Pages

Wednesday, 1 October 2014

Flat Holm Erratic Hunt (6): let's imagine......


 Let's imagine the landscape around Flat Holm as it was about 20,000 years ago....

One of the benefits of modern technology is that we can reconstruct or recreate environmental conditions as they may have existed in the past.  There is a certain amount of intuition or imagination involved, but even without the wonders of computer generated graphics, in the geomorphology field we can search with Google Earth for analogies where the predicted set of circumstances may still apply, and do a little doctoring on the images that we can copy and save.

So here is my attempt to recreate the conditions that might have applied  at the mouth of the Severn Estuary (or Severn Plain, as it would have been then) around 20,000 years ago, at the peak of the Devensian Glaciation.

The ice edge in this photo is very spectacular, since it actually shows the edge of the Vatnajokull Ice Cap in Iceland, where the extraordinary surface patterns are the result of many ash layers collecting on the ice surface during the life of the ice cap  and then becoming exposed in the ablation zone, near the snout, thousands of years after they were created.  So ignore those, and just note the position of the ice edge.  Around 20,000 years ago, Penarth and Cardiff might well have been submerged beneath the ice that was streaming out of the valleys of the South Wales Coalfield and coalescing as a piedmont glacier in the coastal stretch between Cardiff and Newport.  We'll call it the Taff Piedmont Glacier.  Remember that sea level will have been c. 120m lower than it is today, so the whole of the Severn Estuary - Bristol Channel area would have been dry land.  Well, not all that dry........

Most of the area now submerged beneath the sea will have been an undulating tundra plain, with abundant small temporary lakes and many braided meltwater streams flowing away from the ice edge and towards wherever the low parts of the landscape might have been located.  If you click to enlarge the image you can see some of the characteristics of such a tundra plain.  It would have been a treeless plain, with widespread grassy and boggy areas and also areas of dryer heath.  Accumulating sediments in the valleys were carried by meltwater streams, and there must have been extensive permafrost.  Almost certainly, the plain would have been inhabited by the tundra animals of the time --  mammoth, cave lion, woolly rhino, musk ox, giant elk, hyena, aurochs, cave bear and many others.  There were human beings too, hunting on the plains and occupying caves on Gower, South Pembrokeshire and maybe Flat Holm too.
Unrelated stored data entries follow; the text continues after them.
-- pv_equiv track=rewrite | github.com/vonvic/Advent-of-Code-2015-Python | 03/solution.py | __simulate_moves_with_robo_santa
-- ===== SOURCE A (Python) =====
-- from collections import namedtuple
-- from typing import Set
--
-- Coordinate = namedtuple("Coordinate", "x y")
--
-- def __simulate_moves_with_robo_santa(moves: str) -> int:
--     """
--     Simulate the sequence of moves in `moves` with two movers.
--
--     The movers will alternate moves, each recording their own current position
--     for each move the make.
--     Here is what each move does:
--         ^ - north
--         > - east
--         v - south
--         < - west
--
--     Return the number of unique positions among both movers.
--     """
--     current_position = Coordinate(0, 0)
--     other_position = Coordinate(0, 0)
--
--     positions_visited: Set[Coordinate] = {current_position, other_position}
--
--     for move in moves:
--         x, y = current_position
--         match move:
--             case "^":
--                 y += 1
--             case ">":
--                 x += 1
--             case "v":
--                 y -= 1
--             case "<":
--                 x -= 1
--         new_position = Coordinate(x, y)
--         positions_visited.add(new_position)
--         current_position = other_position
--         other_position = new_position
--     return len(positions_visited)
-- ===== SOURCE B (Python) =====
-- from collections import namedtuple
-- from typing import Set
--
-- Coordinate = namedtuple("Coordinate", "x y")
--
-- _DELTA = {"^": (0, 1), ">": (1, 0), "v": (0, -1), "<": (-1, 0)}
--
--
-- def _path(sub: str) -> Set[Coordinate]:
--     """Positions visited (after each move) by one mover walking from (0,0)."""
--     x = y = 0
--     pts: Set[Coordinate] = set()
--     for ch in sub:
--         dx, dy = _DELTA.get(ch, (0, 0))
--         x += dx
--         y += dy
--         pts.add(Coordinate(x, y))
--     return pts
--
--
-- def __simulate_moves_with_robo_santa(moves: str) -> int:
--     return len({Coordinate(0, 0)} | _path(moves[0::2]) | _path(moves[1::2]))
-- ===== Notes on version B (the rewrite author's own statement) =====
-- stated objective: idiomatic
-- what changed: Instead of simulating the two movers by swapping state every turn, B splits the move string by index parity (moves[0::2]/moves[1::2]), walks each mover independently with a delta table, and returns the size of the union of their visited sets with the origin.
import Mathlib
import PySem

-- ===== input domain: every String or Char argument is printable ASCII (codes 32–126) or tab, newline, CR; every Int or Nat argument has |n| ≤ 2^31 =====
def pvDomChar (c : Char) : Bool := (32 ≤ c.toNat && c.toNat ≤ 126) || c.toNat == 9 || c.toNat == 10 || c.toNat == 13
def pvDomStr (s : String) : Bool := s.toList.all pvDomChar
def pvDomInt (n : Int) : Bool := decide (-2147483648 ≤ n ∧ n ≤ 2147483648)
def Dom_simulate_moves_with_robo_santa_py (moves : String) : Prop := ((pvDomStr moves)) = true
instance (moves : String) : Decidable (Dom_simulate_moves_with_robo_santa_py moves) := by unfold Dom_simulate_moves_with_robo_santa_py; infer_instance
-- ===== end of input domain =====

-- B replaces A's per-turn state swap by walking the two movers independently over the
-- parity slices moves[0::2] / moves[1::2] and taking the union of their visited sets (same cost; idiomatic decomposition).

-- ===== PORT A =====
-- loop body of A's 'for move in moves' (state: current_position, other_position, positions_visited)
def pvLoopA (st : (Int × Int) × (Int × Int) × PySem.Set (Int × Int)) (move : Char) :
    (Int × Int) × (Int × Int) × PySem.Set (Int × Int) :=
  let current_position := st.1
  let other_position := st.2.1
  let positions_visited := st.2.2
  let x := current_position.1
  let y := current_position.2
  let xy : Int × Int :=
    if move = '^' then (x, y + 1)
    else if move = '>' then (x + 1, y)
    else if move = 'v' then (x, y - 1)
    else if move = '<' then (x - 1, y)
    else (x, y)
  let new_position := xy
  (other_position, new_position, PySem.Set.add positions_visited new_position)

def simulate_moves_with_robo_santa_py (moves : String) : Int :=
  let current_position : Int × Int := (0, 0)
  let other_position : Int × Int := (0, 0)
  let positions_visited : PySem.Set (Int × Int) :=
    PySem.Set.add (PySem.Set.add PySem.Set.empty current_position) other_position
  let final := moves.toList.foldl pvLoopA (current_position, other_position, positions_visited)
  PySem.Set.len final.2.2

-- ===== PORT B =====
def pvDelta : PySem.Dict Char (Int × Int) :=
  PySem.Dict.ofList [('^', (0, 1)), ('>', (1, 0)), ('v', (0, -1)), ('<', (-1, 0))]

-- loop body of B's '_path' (state: x, y, pts)
def pvPathStep (st : Int × Int × PySem.Set (Int × Int)) (ch : Char) :
    Int × Int × PySem.Set (Int × Int) :=
  let d := PySem.Dict.getD pvDelta ch (0, 0)
  let x := st.1 + d.1
  let y := st.2.1 + d.2
  (x, y, PySem.Set.add st.2.2 (x, y))

def pvPath (sub : List Char) : PySem.Set (Int × Int) :=
  (sub.foldl pvPathStep (0, 0, PySem.Set.empty)).2.2

def simulate_moves_with_robo_santa_py_alt (moves : String) : Int :=
  let ml := moves.toList
  let santa := (PySem.List.slice? ml (some 0) none 2).getD []    -- moves[0::2]
  let robo := (PySem.List.slice? ml (some 1) none 2).getD []     -- moves[1::2]
  PySem.Set.len
    (PySem.Set.union
      (PySem.Set.union (PySem.Set.add PySem.Set.empty ((0 : Int), (0 : Int))) (pvPath santa))
      (pvPath robo))

-- ===== PRECONDITION & SPEC =====
def Spec_simulate_moves_with_robo_santa_py (moves : String) (out : Int) : Prop := out = simulate_moves_with_robo_santa_py_alt moves
instance (moves : String) (out : Int) : Decidable (Spec_simulate_moves_with_robo_santa_py moves out) := by unfold Spec_simulate_moves_with_robo_santa_py; infer_instance

-- ===== CLAIM (what is proved, stated in full; the proofs are below) =====
def Claim_equal_simulate_moves_with_robo_santa_py : Prop := ∀ (moves : String), Dom_simulate_moves_with_robo_santa_py moves → Spec_simulate_moves_with_robo_santa_py moves (simulate_moves_with_robo_santa_py moves)

-- ===== LEMMAS AND PROOFS =====

-- the common one-move position update
def pvStep (p : Int × Int) (move : Char) : Int × Int :=
  if move = '^' then (p.1, p.2 + 1)
  else if move = '>' then (p.1 + 1, p.2)
  else if move = 'v' then (p.1, p.2 - 1)
  else if move = '<' then (p.1 - 1, p.2)
  else p

-- the positions recorded by a mover starting at p over sub (one per character)
def pvPos (p : Int × Int) : List Char → List (Int × Int)
  | [] => []
  | ch :: t => pvStep p ch :: pvPos (pvStep p ch) t

-- elements at even indices
def pvEvens {α : Type} : List α → List α
  | [] => []
  | a :: l => a :: pvEvens l.tail
termination_by l => l.length
decreasing_by simp

theorem pvEvens_nil {α : Type} : pvEvens ([] : List α) = [] := by rw [pvEvens]

theorem pvEvens_cons {α : Type} (a : α) (l : List α) :
    pvEvens (a :: l) = a :: pvEvens l.tail := by rw [pvEvens]

theorem pvDelta_getD (ch : Char) :
    PySem.Dict.getD pvDelta ch (0, 0) =
      (if ch = '^' then ((0 : Int), (1 : Int)) else if ch = '>' then (1, 0)
       else if ch = 'v' then (0, -1) else if ch = '<' then (-1, 0) else (0, 0)) := by
  have h : pvDelta =
      PySem.Dict.mk [('^', (0, 1)), ('>', (1, 0)), ('v', (0, -1)), ('<', (-1, 0))] := by decide
  rw [h]
  by_cases h1 : ch = '^'
  · subst h1; decide
  by_cases h2 : ch = '>'
  · subst h2; decide
  by_cases h3 : ch = 'v'
  · subst h3; decide
  by_cases h4 : ch = '<'
  · subst h4; decide
  simp only [PySem.Dict.getD, PySem.Dict.get?_mk_cons, beq_iff_eq, h1, h2, h3, h4,
    Ne.symm h1, Ne.symm h2, Ne.symm h3, Ne.symm h4, if_false]
  simp [PySem.Dict.get?]

theorem pvLoopA_eq (c o : Int × Int) (S : PySem.Set (Int × Int)) (ch : Char) :
    pvLoopA (c, o, S) ch = (o, pvStep c ch, PySem.Set.add S (pvStep c ch)) := by
  simp [pvLoopA, pvStep]

theorem pvPathStep_eq (x y : Int) (S : PySem.Set (Int × Int)) (ch : Char) :
    pvPathStep (x, y, S) ch =
      ((pvStep (x, y) ch).1, (pvStep (x, y) ch).2, PySem.Set.add S (pvStep (x, y) ch)) := by
  simp only [pvPathStep, pvDelta_getD, pvStep]
  split_ifs <;> simp [sub_eq_add_neg]

theorem pvPath_mem (l : List Char) (x y : Int) (S : PySem.Set (Int × Int)) (z : Int × Int) :
    z ∈ (l.foldl pvPathStep (x, y, S)).2.2 ↔ z ∈ S ∨ z ∈ pvPos (x, y) l := by
  induction l generalizing x y S with
  | nil => simp [pvPos]
  | cons ch t ih =>
    simp only [List.foldl_cons, pvPathStep_eq, pvPos, ih, PySem.Set.mem_add, List.mem_cons]
    tauto

theorem pvLoopA_mem (l : List Char) (c o : Int × Int) (S : PySem.Set (Int × Int)) (z : Int × Int) :
    z ∈ (l.foldl pvLoopA (c, o, S)).2.2 ↔
      z ∈ S ∨ z ∈ pvPos c (pvEvens l) ∨ z ∈ pvPos o (pvEvens l.tail) := by
  induction l generalizing c o S with
  | nil => simp [pvEvens_nil, pvPos]
  | cons ch t ih =>
    simp only [List.foldl_cons, pvLoopA_eq, ih, PySem.Set.mem_add, List.tail_cons]
    rw [pvEvens_cons]
    simp only [pvPos, List.mem_cons]
    tauto

theorem pvLoopA_nodup (l : List Char) (c o : Int × Int) (S : PySem.Set (Int × Int))
    (hS : S.Nodup) : (l.foldl pvLoopA (c, o, S)).2.2.Nodup := by
  induction l generalizing c o S with
  | nil => exact hS
  | cons ch t ih =>
    simp only [List.foldl_cons, pvLoopA_eq]
    exact ih _ _ _ (PySem.Set.nodup_add _ _ hS)

theorem pvEvens_core_aux {α : Type} (n : Nat) :
    ∀ (xs : List α), xs.length ≤ n →
      (List.range ((xs.length + 1) / 2)).filterMap (fun k => xs[2 * k]?) = pvEvens xs := by
  induction n with
  | zero =>
    intro xs h
    have : xs = [] := List.eq_nil_of_length_eq_zero (Nat.le_zero.mp h)
    subst this; simp [pvEvens_nil]
  | succ n ih =>
    intro xs h
    match xs with
    | [] => simp [pvEvens_nil]
    | a :: l =>
      have hc : (l.length + 1 + 1) / 2 = (l.tail.length + 1) / 2 + 1 := by
        cases l <;> simp <;> omega
      rw [pvEvens_cons, List.length_cons, hc, List.range_succ_eq_map, List.filterMap_cons,
        List.filterMap_map]
      have hf : ((fun k => (a :: l)[2 * k]?) ∘ Nat.succ) = fun k => l.tail[2 * k]? := by
        funext k
        show (a :: l)[2 * (k + 1)]? = l.tail[2 * k]?
        rw [List.getElem?_tail]
        rw [show 2 * (k + 1) = (2 * k + 1) + 1 by ring]
        simp
      rw [hf, ih l.tail (by simp at h ⊢; omega)]
      simp

theorem pvEvens_core {α : Type} (xs : List α) :
    (List.range ((xs.length + 1) / 2)).filterMap (fun k => xs[2 * k]?) = pvEvens xs :=
  pvEvens_core_aux xs.length xs le_rfl

theorem pvSlice_evens {α : Type} (xs : List α) :
    (PySem.List.slice? xs (some 0) none 2).getD [] = pvEvens xs := by
  simp only [PySem.List.slice?, PySem.List.sliceIndices]
  norm_num
  rcases xs with _ | ⟨a, l⟩
  · simp [pvEvens_nil]
  · have hpos : 0 < (a :: l).length := by simp
    rw [if_pos hpos]
    have hcount : ((((a :: l).length : Int) + 2 - 1) / 2).toNat = ((a :: l).length + 1) / 2 := by
      omega
    rw [hcount]
    have hfun : (fun x : Nat => (a :: l)[(2 * (x : Int)).toNat]?) =
        fun k : Nat => (a :: l)[2 * k]? := by
      funext k
      have h2 : (2 * (k : Int)).toNat = 2 * k := by omega
      rw [h2]
    rw [hfun, pvEvens_core]

theorem pvSlice_odds {α : Type} (xs : List α) :
    (PySem.List.slice? xs (some 1) none 2).getD [] = pvEvens xs.tail := by
  simp only [PySem.List.slice?, PySem.List.sliceIndices]
  norm_num
  rcases xs with _ | ⟨a, l⟩
  · simp [pvEvens_nil]
  · have hmin : min (1 : Int) (((a :: l).length : Int)) = 1 := by
      simp only [List.length_cons]; omega
    simp only [hmin]
    have hcount : (if 1 < (a :: l).length then
        ((((a :: l).length : Int) - 1 + 2 - 1) / 2).toNat else 0) = (l.length + 1) / 2 := by
      simp only [List.length_cons]; split_ifs <;> omega
    rw [hcount]
    have hfun : (fun x : Nat => (a :: l)[((1 : Int) + 2 * (x : Int)).toNat]?) =
        fun k : Nat => l[2 * k]? := by
      funext k
      have h : ((1 : Int) + 2 * (k : Int)).toNat = 2 * k + 1 := by omega
      rw [h, List.getElem?_cons_succ]
    rw [hfun, List.tail_cons, pvEvens_core]

-- ===== VERDICT (by name: the statement is the Claim_ definition above) =====
theorem simulate_moves_with_robo_santa_py_spec : Claim_equal_simulate_moves_with_robo_santa_py := by
  intro moves _
  unfold Spec_simulate_moves_with_robo_santa_py
  unfold simulate_moves_with_robo_santa_py simulate_moves_with_robo_santa_py_alt
  simp only [pvSlice_evens, pvSlice_odds, PySem.Set.len]
  congr 1
  apply List.Perm.length_eq
  rw [List.perm_ext_iff_of_nodup]
  · intro z
    rw [pvLoopA_mem]
    simp only [pvPath, PySem.Set.mem_union, pvPath_mem, PySem.Set.mem_add]
    simp [PySem.Set.empty]
    tauto
  · exact pvLoopA_nodup _ _ _ _ (by simp [PySem.Set.empty])
  · apply PySem.Set.nodup_union
    apply PySem.Set.nodup_union
    simp [PySem.Set.empty]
As the sediments of the meltwater streams accumulated, the higher parts of the land would have appeared as "bedrock islands" above the tundra plain.  This is suggested on the doctored image above.

Later on, following the melting and disappearance of the ice, the River Severn must have been a powerful influence in landscape development, carrying huge volumes of meltwater from the melting ice within its natural catchment area in the Welsh Borders.  Some of the meltwater will have come from the melting glaciers of the Usk and Wye valleys, and some from the melting ice of the Irish Sea Glacier, which had a maximum Devensian position south of Shrewsbury, near Bridgnorth.  The precise course of the river at this time is not known.  It might have passed between Lavernock Point and Flat Holm; or between Flat Holm and Steep Holm; or between the latter island and Brean Down on the English side of the channel.  The river could well have carried erratic stones and boulders from the Severn catchment in blocks of floating glacier ice or in seasonal river ice.

The sea then started to flood back into the Bristol Channel and into the estuary, and by 7,000 years BP it was within about 4m of its present position.  That means that high tides would have been flooding in past Flat Holm and Steep Holm into the mouth of the Severn, as it is called today. That would have initiated a final phase of sediment sorting around the islands,  with pebbles and boulders from many different sources mixed up during upstream and downstream flows and during stormy phases. Many of the smaller stones and pebbles might have been driven by wave action closer and closer to the present-day beaches of the islands as sea-level rose through the final 4m -- but we must not forget that large amounts of sediment will still be more or less in situ, having been brought into the area during the Anglian Glacial episode and possibly the Wolstonian glaciation as well.


3 comments:

  1. Myris of Alexandria1 October 2014 at 16:00

    This thread is amongst the best you have done.
    M

    ReplyDelete
  2. Thanks Myris -- glad somebody is reading it! It's always interesting to look at a bit of new (for me!) territory and to try and work out what has been going on.

    ReplyDelete
  3. I agree with Myris. Personally not ably to inform this discussion but very glad to be informed and hope some experts in the field can decide to join in constructively.